When the banquet was over, the company returned to the drawing-room, and young Jacob began to think that Sally Smethurst was the nicest-looking young person there. His uncle was pleased to observe his polite attentions to the young lady, and, taking him aside, said, "That's reet, lad—that's reet; ax 'er to dance, and when you've been dancin' a good bit, ax her summat elz. You'll never have such another chance. She's quite fresh to this place, and she never saw out like Wendrum 'All; she's just been tellin' my mother what a rare fine place it is."
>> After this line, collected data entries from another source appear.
-- pv_equiv track=rewrite | github.com/Vltirr/VCMI-Creature-Sprite-Pipeline | build_anim_json.py | pick_fallback
-- ===== SOURCE A (Python) =====
-- def pick_fallback(group_frames: dict[int, list[str]]) -> tuple[int, str] | None:
--     """
--     Returns (source_group, frame_name) following:
--     1) group2 first frame if exists
--     2) else first frame of first existing group by id asc
--     """
--     if 2 in group_frames and group_frames[2]:
--         return (2, group_frames[2][0])
--     for gid in sorted(group_frames.keys()):
--         frames = group_frames[gid]
--         if frames:
--             return (gid, frames[0])
--     return None
-- ===== SOURCE B (Python) =====
-- def pick_fallback(group_frames: dict[int, list[str]]) -> tuple[int, str] | None:
--     """
--     Returns (source_group, frame_name) following:
--     1) group2 first frame if exists
--     2) else first frame of first existing group by id asc
--     """
--     if 2 in group_frames and group_frames[2]:
--         return (2, group_frames[2][0])
--     gid = min((g for g in group_frames if group_frames[g]), default=None)
--     if gid is None:
--         return None
--     return (gid, group_frames[gid][0])
-- ===== Notes on version B (the rewrite author's own statement) =====
-- stated objective: alternative
-- what changed: Replaces the full sort of all group ids followed by a first-nonempty scan with a single min-pass over the ids whose frame list is nonempty (default=None for the all-empty case), keeping the group-2 priority guard; trades the sort-and-scan for one linear selection pass.
import Mathlib
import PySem

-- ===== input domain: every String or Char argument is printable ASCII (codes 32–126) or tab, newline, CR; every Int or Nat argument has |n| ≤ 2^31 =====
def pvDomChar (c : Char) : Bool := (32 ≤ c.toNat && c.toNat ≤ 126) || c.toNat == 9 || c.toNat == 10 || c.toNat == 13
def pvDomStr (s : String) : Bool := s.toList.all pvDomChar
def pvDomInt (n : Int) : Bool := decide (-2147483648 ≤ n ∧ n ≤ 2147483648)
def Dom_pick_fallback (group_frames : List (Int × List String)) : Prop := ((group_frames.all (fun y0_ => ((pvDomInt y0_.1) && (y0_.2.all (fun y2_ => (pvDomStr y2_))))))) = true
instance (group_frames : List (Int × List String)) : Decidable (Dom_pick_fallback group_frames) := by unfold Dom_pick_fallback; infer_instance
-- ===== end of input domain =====

-- B replaces A's sort-then-scan over the group ids by a single min-pass over the ids with a nonempty frame list (same group-2 priority guard; alternative algorithm).


-- ===== PORT A =====
-- the 'for gid in sorted(group_frames.keys()): …' loop
def pickLoopA (d : PySem.Dict Int (List String)) : List Int → Option (Int × String)
  | [] => none
  | gid :: rest =>
    match PySem.Dict.get? d gid with
    | some (f :: _) => some (gid, f)
    | _ => pickLoopA d rest

def pick_fallback (group_frames : List (Int × List String)) : Option (Int × String) :=
  let d : PySem.Dict Int (List String) := PySem.Dict.mk group_frames
  match PySem.Dict.get? d 2 with          -- if 2 in group_frames and group_frames[2]
  | some (f :: _) => some (2, f)          --   return (2, group_frames[2][0])
  | _ => pickLoopA d (PySem.List.sorted (PySem.Dict.keys d) (fun x => x) false)

-- ===== PORT B =====
def pick_fallback_alt (group_frames : List (Int × List String)) : Option (Int × String) :=
  let d : PySem.Dict Int (List String) := PySem.Dict.mk group_frames
  match PySem.Dict.get? d 2 with          -- unchanged group-2 guard
  | some (f :: _) => some (2, f)
  | _ =>
    -- gid = min((g for g in group_frames if group_frames[g]), default=None)
    match PySem.List.min? ((PySem.Dict.keys d).filter (fun g => !(PySem.Dict.getD d g []).isEmpty)) (fun x => x) with
    | none => none
    | some gid => (PySem.Dict.getD d gid []).head?.map (fun f => (gid, f))

-- ===== PRECONDITION & SPEC =====
def Spec_pick_fallback (group_frames : List (Int × List String)) (out : Option (Int × String)) : Prop := out = pick_fallback_alt group_frames
instance (group_frames : List (Int × List String)) (out : Option (Int × String)) : Decidable (Spec_pick_fallback group_frames out) := by unfold Spec_pick_fallback; infer_instance

-- ===== CLAIM (what is proved, stated in full; the proofs are below) =====
def Claim_equal_pick_fallback : Prop := ∀ (group_frames : List (Int × List String)), Dom_pick_fallback group_frames → Spec_pick_fallback group_frames (pick_fallback group_frames)

-- ===== LEMMAS AND PROOFS =====

-- A's loop returns, for the first gid in the list whose stored frame list is nonempty, that gid with the list's head.
theorem pickLoopA_eq_head (d : PySem.Dict Int (List String)) (l : List Int) :
    pickLoopA d l =
      match (l.filter (fun g => !(PySem.Dict.getD d g []).isEmpty)).head? with
      | none => none
      | some gid => (PySem.Dict.getD d gid []).head?.map (fun f => (gid, f)) := by
  induction l with
  | nil => rfl
  | cons gid rest ih =>
    simp only [pickLoopA, List.filter_cons]
    rcases h : PySem.Dict.get? d gid with _ | fs
    · simpa [PySem.Dict.getD_eq_get?_getD, h] using ih
    · cases fs with
      | nil => simpa [PySem.Dict.getD_eq_get?_getD, h] using ih
      | cons f t => simp [PySem.Dict.getD_eq_get?_getD, h]

-- In a ≤-sorted list, min? with the identity key is the head.
theorem min?_id_of_sorted (l : List Int) (h : l.Pairwise (· ≤ ·)) :
    PySem.List.min? l (fun x => x) = l.head? := by
  cases l with
  | nil => rfl
  | cons x t =>
    rw [PySem.List.min?_id_cons]
    simp only [List.head?_cons, Option.some.injEq]
    have hx : ∀ y ∈ t, x ≤ y := (List.pairwise_cons.mp h).1
    clear h
    induction t generalizing x with
    | nil => rfl
    | cons y s ih =>
      have hxy : x ≤ y := hx y (by simp)
      simp only [List.foldl_cons, min_eq_left hxy]
      exact ih x fun z hz => hx z (by simp [hz])

-- min? with the identity key is invariant under permutation.
theorem min?_id_perm (l l' : List Int) (h : l.Perm l') :
    PySem.List.min? l (fun x => x) = PySem.List.min? l' (fun x => x) := by
  rcases h1 : PySem.List.min? l (fun x => x) with _ | m
  · rw [PySem.List.min?_eq_none_iff] at h1
    subst h1
    rw [eq_comm, PySem.List.min?_eq_none_iff]
    exact h.nil_eq.symm ▸ rfl
  · rcases h2 : PySem.List.min? l' (fun x => x) with _ | m'
    · rw [PySem.List.min?_eq_none_iff] at h2
      subst h2
      exact absurd (PySem.List.min?_mem h1) (by simp [h.eq_nil])
    · have hm : m ∈ l' := h.mem_iff.mp (PySem.List.min?_mem h1)
      have hm' : m' ∈ l := h.mem_iff.mpr (PySem.List.min?_mem h2)
      have h12 : m ≤ m' := PySem.List.min?_isMin h1 m' hm'
      have h21 : m' ≤ m := PySem.List.min?_isMin h2 m hm
      exact congrArg some (le_antisymm h12 h21)

-- A's else branch (scan of the sorted keys) equals B's else branch (min over the filtered keys).
theorem else_branch_eq (d : PySem.Dict Int (List String)) :
    pickLoopA d (PySem.List.sorted (PySem.Dict.keys d) (fun x => x) false) =
      match PySem.List.min? ((PySem.Dict.keys d).filter (fun g => !(PySem.Dict.getD d g []).isEmpty)) (fun x => x) with
      | none => none
      | some gid => (PySem.Dict.getD d gid []).head?.map (fun f => (gid, f)) := by
  rw [pickLoopA_eq_head]
  have hperm : ((PySem.List.sorted (PySem.Dict.keys d) (fun x => x) false).filter
      (fun g => !(PySem.Dict.getD d g []).isEmpty)).Perm
      ((PySem.Dict.keys d).filter (fun g => !(PySem.Dict.getD d g []).isEmpty)) :=
    (PySem.List.sorted_perm (PySem.Dict.keys d) (fun x => x) false).filter _
  have hsorted : ((PySem.List.sorted (PySem.Dict.keys d) (fun x => x) false).filter
      (fun g => !(PySem.Dict.getD d g []).isEmpty)).Pairwise (· ≤ ·) :=
    (PySem.List.sorted_pairwise (PySem.Dict.keys d) (fun x => x)).filter _
  rw [← min?_id_perm _ _ hperm, min?_id_of_sorted _ hsorted]

-- ===== VERDICT (by name: the statement is the Claim_ definition above) =====
theorem pick_fallback_spec : Claim_equal_pick_fallback := by
  intro gf _
  unfold Spec_pick_fallback
  show pick_fallback gf = pick_fallback_alt gf
  rcases h : PySem.Dict.get? (PySem.Dict.mk gf) 2 with _ | (_ | ⟨f, t⟩)
  · simp only [pick_fallback, pick_fallback_alt, h]
    exact else_branch_eq _
  · simp only [pick_fallback, pick_fallback_alt, h]
    exact else_branch_eq _
  · simp only [pick_fallback, pick_fallback_alt, h]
"Well," thought young Jacob to himself, "as I cannot have Edith, why not please my uncle and my grandmother? Sally Smethurst is a nice honest-looking young woman, and I daresay she'd make a very good sort of wife." The male nature is so constituted that, when not firmly anchored in some strong attachment, it easily drifts away on the fleuve du tendre, and this poor youth had been cut away from his moorings. What wonder, then, if he drifted?
Sally thought him very nice, and handsome, and kind, and she promised to dance with him most willingly. The dining-room had been prepared for dancing, and it answered the purpose all the better as there was a dais at one end of the room which afforded at once a safe retreat and a convenient position for spectators, whilst at the other was a gallery for musicians, now occupied by an excellent band of stringed instruments from Manchester. In short, the dining-room at Wenderholme had been arranged strictly on the principle of the old baronial hall. The gallery was supported by fantastic pillars of carved oak, and decorated with gigantic antlers which had been given to Colonel Stanburne by a friend of his, a mighty hunter in South Africa.
The ball went on with great spirit till after midnight, when supper was served in the long gallery. Even Mrs. Ogden, old as she was, had danced, and danced well too, to the astonishment of the spectators. The host himself had performed, though his proficiency might be questioned.
What with the dancing, and the negus, and the champagne, and the splendors of the noble house, and the flattery of so many guests, and the obsequious service of so many attendants, and the sense of their own greatness and success, not only Jacob Ogden, senior, but all the Ogdens, were a little elevated that night. Young Jacob did not escape this infection—at his age, how could he?—and having taken Miss Smethurst up the grand staircase to supper, rapidly approached that point which his uncle desired him to attain.